Nobody ever said the specialized surgical market was ever going to be an easy sell, but I certainly thought that Accuray at least had a chance at success. It still may, but in the meantime it looks like more pain for shareholders.

Accuray, the company behind the CyberKnife and TomoTherapy systems designed to deliver radiosurgery and modulated, image-guided radiotherapy, is taking a swan dive of massive proportions after reporting its preliminary second-quarter results after the bell last night and warning that it will be restructuring its operations.

Scalpel, please...
For the second quarter, Accuray anticipates that revenue will come in at only $72 million-$75 million, implying a product revenue decline of 45%-50% from the prior year, while service revenue will have risen by roughly 13%-15%. Accuray placed the blame on its revenue shortfall - it recorded $106.4 million in revenue during the second-quarter last year - on both supply and manufacturing issues that delayed the launch of new products, as well as "salesforce transitional issues."


Looking ahead, Accuray plans to cut costs by shedding about 13% of its workforce, primarily in the United States, and has updated its guidance to reflect its weaker outlook by forecasting a full-year loss of $0.87-$0.95 and revenue of $320 million-$330 million versus Wall Street's current expectation, which had called for a loss of just $0.55 and revenue of $406 million.

The takeaway
This might seem like just another earnings miss from the medical device and specialized robotic surgery sector (and it is!), but there are three other key takeaways from this miss.

The first point is that few robotic surgery companies have been successful despite their revolutionary technology because of the time needed to build the systems and train physicians to use the system.
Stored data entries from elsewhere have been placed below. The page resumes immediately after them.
theorem keep_specified_zeroes_py_spec' :
    ∀ (values : List (String × Int)) (L T I : Bool),
      keep_specified_zeroes_py values L T I = keep_specified_zeroes_py_alt values L T I := by
  intro values L T I
  rw [alt_eq_pvGo]
  unfold keep_specified_zeroes_py
  cases h : pvNZ values with
  | nil =>
    -- all values zero
    have hz : ∀ p ∈ values, p.2 = 0 := by
      intro p hp
      obtain ⟨k, hk, rfl⟩ := List.mem_iff_getElem.1 hp
      by_contra hnz
      have hmem := (mem_pvNZ values (k : Int)).2 ⟨k, hk, rfl, hnz⟩
      rw [h] at hmem
      exact absurd hmem (List.not_mem_nil)
    have := pvGo_zero_prefix L T I values [] false hz
    rw [List.append_nil] at this
    rw [this]
    have hae : pvAnyNZ ([] : List (String × Int)) = false := by simp [pvAnyNZ]
    rw [hae]
    cases L <;> cases T <;> cases I <;> simp [pvGo]
  | cons f rest =>
    dsimp only
    -- facts about the first and last non-zero index
    obtain ⟨fk, hfkn, hfeq, hfnz⟩ := (mem_pvNZ values f).1 (by rw [h]; exact List.mem_cons_self ..)
    subst hfeq
    have hlmem : rest.getLastD (fk : Int) ∈ pvNZ values := by
      rw [h]; exact List.getLastD_mem_cons ..
    obtain ⟨lk, hlkn, hleq, hlnz⟩ := (mem_pvNZ values _).1 hlmem
    have hpw := pvNZ_pairwise values
    rw [h] at hpw
    have hmin : ∀ x ∈ pvNZ values, (fk : Int) ≤ x := by
      rw [h]; intro x hx
      rcases List.mem_cons.1 hx with rfl | hx'
      · exact le_refl _
      · exact le_of_lt ((List.pairwise_cons.1 hpw).1 x hx')
    have hmax : ∀ x ∈ pvNZ values, x ≤ rest.getLastD (fk : Int) := by
      rw [h]; exact le_getLastD_of_sorted hpw
    have hfk_le_lk : fk ≤ lk := by
      have := hmin _ hlmem; rw [hleq] at this; exact_mod_cast this
    have hzlow : ∀ k : Nat, (hk : k < values.length) → k < fk → (values[k]).2 = 0 := by
      intro k hk hlt; by_contra hnz
      have hm := hmin _ ((mem_pvNZ values (k : Int)).2 ⟨k, hk, rfl, hnz⟩)
      have : fk ≤ k := by exact_mod_cast hm
      omega
    have hzhigh : ∀ k : Nat, (hk : k < values.length) → lk < k → (values[k]).2 = 0 := by
      intro k hk hlt; by_contra hnz
      have hm := hmax _ ((mem_pvNZ values (k : Int)).2 ⟨k, hk, rfl, hnz⟩)
      rw [hleq] at hm
      have : k ≤ lk := by exact_mod_cast hm
      omega
    rw [hleq]
    -- segment decomposition of values
    set Z1 := values.take fk with hZ1
    set M := (values.drop fk).take (lk + 1 - fk) with hM
    set Z2 := values.drop (lk + 1) with hZ2
    have hv1len : Z1.length = fk := by simp [hZ1]; omega
    have hv2len : M.length = lk + 1 - fk := by simp [hM]; omega
    have hsplit : values = Z1 ++ (M ++ Z2) := by
      rw [hZ1, hM, hZ2]
      conv_lhs => rw [← List.take_append_drop fk values]
      congr 1
      conv_lhs => rw [← List.take_append_drop (lk + 1 - fk) (values.drop fk)]
      congr 1
      rw [List.drop_drop]
      congr 1
      omega
    -- element facts about the segments
    have hZ1z : ∀ p ∈ Z1, p.2 = 0 := by
      intro p hp
      obtain ⟨j, hj, rfl⟩ := List.mem_iff_getElem.1 hp
      rw [hv1len] at hj
      have : Z1[j] = values[j]'(by omega) := by
        simp [hZ1, List.getElem_take]
      rw [this]
      exact hzlow j (by omega) hj
    have hZ2z : ∀ p ∈ Z2, p.2 = 0 := by
      intro p hp
      obtain ⟨j, hj, rfl⟩ := List.mem_iff_getElem.1 hp
      simp only [hZ2, List.length_drop] at hj
      have : Z2[j]'(by simpa [hZ2] using hj) = values[lk + 1 + j]'(by omega) := by
        simp [hZ2, List.getElem_drop]
      rw [this]
      exact hzhigh (lk + 1 + j) (by omega) (by omega)
    have hMne : M ≠ [] := by
      have : 0 < M.length := by rw [hv2len]; omega
      exact List.ne_nil_of_length_pos this
    have hM0 : M[0]'(by rw [hv2len]; omega) = values[fk] := by
      simp [hM, List.getElem_take, List.getElem_drop]
    have hhead? : M.head? = some (values[fk]'hfkn) := by
      rw [List.head?_eq_getElem?, hM, List.getElem?_take, if_pos (by omega),
        List.getElem?_drop]
      simp [List.getElem?_eq_getElem, hfkn]
    have hlast? : M.getLast? = some (values[lk]'hlkn) := by
      rw [List.getLast?_eq_getElem?, hv2len, hM, List.getElem?_take, if_pos (by omega),
        List.getElem?_drop]
      have he : fk + (lk + 1 - fk - 1) = lk := by omega
      rw [he, List.getElem?_eq_getElem hlkn]
    have hheadP : ∀ hh, M.head? = some hh → hh.2 ≠ 0 := by
      intro hh e; rw [hhead?] at e; exact (Option.some.inj e) ▸ hfnz
    have hlastP : ∀ z, M.getLast? = some z → z.2 ≠ 0 := by
      intro z e; rw [hlast?] at e; exact (Option.some.inj e) ▸ hlnz
    have hanzM : pvAnyNZ M = true := by
      have hM0mem : values[fk] ∈ M := by
        rw [← hM0]; exact List.getElem_mem _
      simp only [pvAnyNZ, List.any_eq_true]
      exact ⟨_, hM0mem, by simpa using hfnz⟩
    have hanzZ2 : pvAnyNZ Z2 = false := by
      simp only [pvAnyNZ, List.any_eq_false]
      intro p hp; simpa using hZ2z p hp
    have hanzMZ : pvAnyNZ (M ++ Z2) = true := by
      unfold pvAnyNZ at hanzM ⊢
      simp [List.any_append, hanzM]
    -- B's state machine produces the three filtered segments
    have hBgo : pvGo L T I values false
        = Z1.filter (fun _ => L)
          ++ (M.filter (fun p => p.2 != 0 || I) ++ Z2.filter (fun _ => T)) := by
      conv_lhs => rw [hsplit]
      rw [pvGo_zero_prefix L T I Z1 (M ++ Z2) false hZ1z, hanzMZ,
          pvGo_append_zright L T I M Z2 false hanzZ2, hanzM,
          pvGo_mid L T I M hMne hheadP hlastP]
      have hZ2go : pvGo L T I Z2 (false || true) = Z2.filter (fun _ => T) := by
        have hz := pvGo_zero_prefix L T I Z2 [] true hZ2z
        rw [List.append_nil] at hz
        rw [show (false || true) = true from rfl, hz]
        have hae : pvAnyNZ ([] : List (String × Int)) = false := by simp [pvAnyNZ]
        rw [hae]
        cases T <;> simp [pvGo]
      rw [hZ2go]
      cases L <;> simp
    rw [hBgo]
    -- A's fold is a filter
    have hstep :
        (fun (result : List (String × Int)) (x : Int × String × Int) =>
          if x.2.2 ≠ 0 then result ++ [x.2]
          else
            let is_leading := decide (x.1 < (fk : Int))
            let is_trailing := decide ((lk : Int) < x.1)
            let is_infix := decide ((fk : Int) < x.1) && decide (x.1 < (lk : Int))
            if (is_leading && L) || (is_trailing && T) || (is_infix && I)
            then result ++ [x.2] else result)
        = fun result x => if pvKeep L T I fk lk x then result ++ [x.2] else result := by
      funext r x
      by_cases hx : x.2.2 = 0 <;> simp [pvKeep, hx]
    rw [hstep, PySem.List.foldl_append_if]
    conv_lhs => rw [hsplit]
    rw [PySem.List.enumerate_append, PySem.List.enumerate_append,
        List.filter_append, List.filter_append, List.map_append, List.map_append]
    rw [hv1len, hv2len,
        show ((0 : Int) + ((fk : Nat) : Int) + ((lk + 1 - fk : Nat) : Int)) = ((lk + 1 : Nat) : Int) by push_cast; omega,
        show ((0 : Int) + ((fk : Nat) : Int)) = ((fk : Nat) : Int) by ring]
    simp only [List.nil_append]
    congr 1
    · -- leading segment: all zero values, keep = L
      rw [List.filter_congr (q := fun _ => L) ?_]
      case _ => exact filter_snd_enumerate _ _ _ _ (fun x => rfl)
      intro x hx
      obtain ⟨j, hj, rfl⟩ := (PySem.List.mem_enumerate_iff _ _ _).1 hx
      rw [hv1len] at hj
      have hzj : (Z1[j]'(by rw [hv1len]; omega)).2 = 0 :=
        hZ1z _ (List.getElem_mem _)
      have c1 : ((j : Nat) : Int) < ((fk : Nat) : Int) := by exact_mod_cast hj
      have c2 : ¬ (((lk : Nat) : Int) < ((j : Nat) : Int)) := by push_cast; omega
      have c3 : ¬ (((fk : Nat) : Int) < ((j : Nat) : Int)) := by push_cast; omega
      simp [pvKeep, hzj, c1, c2, c3]
    congr 1
    · -- middle segment: keep = (value ≠ 0 or I)
      rw [List.filter_congr (q := fun x => x.2.2 != 0 || I) ?_]
      case _ =>
        exact filter_snd_enumerate _ _ _ (fun p : String × Int => p.2 != 0 || I) (fun x => rfl)
      intro x hx
      obtain ⟨j, hj, rfl⟩ := (PySem.List.mem_enumerate_iff _ _ _).1 hx
      rw [hv2len] at hj
      have hMj : M[j]'(by rw [hv2len]; omega) = values[fk + j]'(by omega) := by
        simp [hM, List.getElem_take, List.getElem_drop]
      by_cases hv : (values[fk + j]'(by omega)).2 = 0
      · have c3 : fk < fk + j := by
          by_contra hc
          have he : j = 0 := by omega
          subst he
          simp at hv
          exact hfnz hv
        have c4 : fk + j < lk := by
          by_contra hc
          have he : lk = fk + j := by omega
          subst he
          exact hlnz hv
        have d1 : ¬ ((fk : Int) + (j : Nat) < (fk : Int)) := by omega
        have d2 : ¬ ((lk : Int) < (fk : Int) + (j : Nat)) := by omega
        have d3 : (fk : Int) < (fk : Int) + (j : Nat) := by omega
        have d4 : (fk : Int) + (j : Nat) < (lk : Int) := by omega
        simp [pvKeep, hMj, hv, d1, d2, d3, d4]
      · have hb : ((M[j]'(by rw [hv2len]; omega)).2 != 0) = true := by
          rw [hMj]; simpa using hv
        simp only [pvKeep, hMj]
        have hb' : ((values[fk + j]'(by omega)).2 != 0) = true := by simpa using hv
        simp [hb']
    · -- trailing segment: all zero values, keep = T
      rw [List.filter_congr (q := fun _ => T) ?_]
      case _ => exact filter_snd_enumerate _ _ _ _ (fun x => rfl)
      intro x hx
      obtain ⟨j, hj, rfl⟩ := (PySem.List.mem_enumerate_iff _ _ _).1 hx
      have hzj : (Z2[j]'hj).2 = 0 := hZ2z _ (List.getElem_mem _)
      have e1 : ¬ ((lk : Int) + 1 + (j : Int) < (fk : Int)) := by omega
      have e2 : (lk : Int) < (lk : Int) + 1 + (j : Int) := by omega
      have e3 : ¬ ((lk : Int) + 1 + (j : Int) < (lk : Int)) := by omega
      simp [pvKeep, hzj, e1, e2, e3]

-- ===== VERDICT (by name: the statement is the Claim_ definition above) =====
theorem keep_specified_zeroes_py_spec : Claim_equal_keep_specified_zeroes_py := by
  intro values L T I _
  exact keep_specified_zeroes_py_spec' values L T I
Intuitive Surgical has been the exception to the rule with its da Vinci surgical system, which has maintained its premium price and is practically the only choice in robotic surgery at the moment. Both MAKO Surgical and Hansen Medical have struggled to get their products -- for MAKO the MAKOplasty osteoarthritic device, and for Hansen the Sensei Robotic Catheter System -- beyond the conceptualization stage, and it appears that Accuray is going through the same growing pains.
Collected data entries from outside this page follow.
theorem pvAcyc (bosses : List Int) (hpre : Pre_f bosses) (g : Nat)
    (hg : g ≤ bosses.length + 1) (u : Int) : pvReach bosses g u u = false := by
  by_contra hne
  have htrue : pvReach bosses g u u = true := by
    cases h : pvReach bosses g u u with
    | false => exact absurd h hne
    | true => rfl
  match g, htrue with
  | gg+1, htrue =>
    have h1 := htrue
    simp only [pvReach] at h1
    cases hp : pvParent bosses u with
    | none => rw [hp] at h1; exact absurd h1 (by simp)
    | some b =>
      obtain ⟨q, hq, hu, _⟩ := pvParent_some bosses u b hp
      have hfalse := hpre q hq
      rw [← hu] at hfalse
      have := pvReach_mono bosses (bosses.length + 1) (gg+1) u u hg htrue
      rw [this] at hfalse
      exact Bool.noConfusion hfalse

theorem pvNoSibling (bosses : List Int) (hpre : Pre_f bosses) (f : Nat)
    (hf : f ≤ bosses.length) (v c1 c2 : Int)
    (h1 : pvParent bosses c1 = some v) (h2 : pvParent bosses c2 = some v)
    (hr : pvReach bosses f c1 c2 = true) : False := by
  match f, hr with
  | ff+1, hr =>
    have h1' := hr
    simp only [pvReach, h1] at h1'
    rcases Bool.or_eq_true_iff.mp h1' with h' | h'
    · -- v = c2, so pvParent c2 = some c2 : 1-cycle
      have hv : v = c2 := by simpa using h'
      subst hv
      have := pvReach_step bosses (bosses.length) v v h2
      rw [pvAcyc bosses hpre (bosses.length + 1) (by omega) v] at this
      exact Bool.noConfusion this
    · -- v reaches c2 and c2 → v : cycle at v
      have := pvReach_extend bosses ff v c2 v h' h2
      have hmono := pvReach_mono bosses (bosses.length + 1) (ff+1) v v (by omega) this
      rw [pvAcyc bosses hpre (bosses.length + 1) (by omega) v] at hmono
      exact Bool.noConfusion hmono

theorem pvUniq (bosses : List Int) (hpre : Pre_f bosses) (f : Nat)
    (hf : f ≤ bosses.length) (v u c1 c2 : Int)
    (h1 : pvParent bosses c1 = some v) (h2 : pvParent bosses c2 = some v)
    (d1 : u = c1 ∨ pvReach bosses f u c1 = true)
    (d2 : u = c2 ∨ pvReach bosses f u c2 = true) : c1 = c2 := by
  rcases d1 with rfl | hr1
  · rcases d2 with rfl | hr2
    · rfl
    · exact absurd hr2 (fun h => pvNoSibling bosses hpre f hf v u c2 h1 h2 h)
  · rcases d2 with rfl | hr2
    · exact absurd hr1 (fun h => pvNoSibling bosses hpre f hf v u c1 h2 h1 h)
    · rcases pvReach_det bosses f u c1 c2 hr1 hr2 with h | h | h
      · exact h
      · exact absurd h (fun h => pvNoSibling bosses hpre f hf v c1 c2 h1 h2 h)
      · exact absurd h (fun h => pvNoSibling bosses hpre f hf v c2 c1 h2 h1 h)

theorem pvCountPOr {α : Type} (L : List α) (p q : α → Bool)
    (h : ∀ x ∈ L, ¬(p x = true ∧ q x = true)) :
    L.countP (fun x => p x || q x) = L.countP p + L.countP q := by
  induction L with
  | nil => simp
  | cons a L ih =>
    have ha := h a (by simp)
    have hL : ∀ x ∈ L, ¬(p x = true ∧ q x = true) := fun x hx => h x (by simp [hx])
    by_cases hp : p a = true
    · have hq : q a = false := by
        cases hqa : q a with
        | true => exact absurd ⟨hp, hqa⟩ ha
        | false => rfl
      simp [hp, hq, ih hL]; omega
    · have hp' : p a = false := by simpa using hp
      by_cases hq : q a = true
      · simp [hp', hq, ih hL]; omega
      · have hq' : q a = false := by simpa using hq
        simp [hp', hq', ih hL]

theorem pvCountPAny {α : Type} (L : List α) : ∀ (ch : List Int) (P : Int → α → Bool),
    ch.Nodup →
    (∀ x ∈ L, ∀ c1 ∈ ch, ∀ c2 ∈ ch, P c1 x = true → P c2 x = true → c1 = c2) →
    L.countP (fun x => ch.any (fun c => P c x)) = (ch.map (fun c => L.countP (P c))).sum := by
  intro ch
  induction ch with
  | nil => intro P _ _; simp
  | cons c ch ih =>
    intro P hnd hdisj
    have hnd' := (List.nodup_cons.mp hnd).2
    have hcn : c ∉ ch := (List.nodup_cons.mp hnd).1
    have hsplit : L.countP (fun x => (c :: ch).any (fun d => P d x))
        = L.countP (P c) + L.countP (fun x => ch.any (fun d => P d x)) := by
      have := pvCountPOr L (P c) (fun x => ch.any (fun d => P d x)) ?_
      · simpa [List.any_cons] using this
      · intro x hx ⟨hPc, hany⟩
        obtain ⟨d, hd, hPd⟩ := List.any_eq_true.mp hany
        have := hdisj x hx c (by simp) d (by simp [hd]) hPc hPd
        exact hcn (this ▸ hd)
    rw [hsplit, ih P hnd' (fun x hx c1 h1 c2 h2 => hdisj x hx c1 (by simp [h1]) c2 (by simp [h2]))]
    simp

theorem pvAdjEq (bosses : List Int) (v : Int) :
    PySem.Dict.getD (pvAdj bosses) v [] = pvChildren bosses v := by
  unfold pvAdj pvChildren
  have h : (pvE bosses).foldl
      (fun d p => PySem.Dict.modify d p.2 [] (fun l => l ++ [p.1 + 2])) PySem.Dict.empty
    = ((pvE bosses).map (fun p => (p.2, p.1 + 2))).foldl
      (fun d q => PySem.Dict.modify d q.1 [] (fun l => l ++ [q.2])) PySem.Dict.empty := by
    rw [List.foldl_map]
  rw [h, PySem.Dict.getD_foldl_modify_append, PySem.Dict.getD_empty, List.filter_map, List.map_map]
  rfl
The second factor worth noting is that Accuray plans on reducing its workforce primarily in the United States. Although Accuray didn't come out and blatantly say so, this seems like another move by a medical device company facing a new 2.3% medical device excise tax to reduce its exposure in the U.S. and move its operations abroad where the cost of both labor and taxation are less. Medical device company Boston Scientific invested $150 million in China recently while announcing layoffs in the U.S. To put it mildly, we could be witnessing the tip of the iceberg in a major medical device manufacturing shift from the U.S. to cheaper and more tax-favorable markets, with the Affordable Care Act as the impetus.

The final point worth noting -- and perhaps a reason to give Accuray some lenience -- is that Joshua Levine, the company's new CEO, has only been on the job for a quarter, taking over after the departure of Euan Thomson in October after a 10-year tenure as CEO. Leadership transitions rarely go smoothly and could account for some of today's drop.

Foolish roundup
I haven't given up on Accuray just yet as I feel its unique combination of robotic surgery and guided radiation therapy systems can make the company very profitable. Unfortunately, for investors, that's going to take patience in terms of training physicians, training a new staff, and adjusting to a scaled-down operation.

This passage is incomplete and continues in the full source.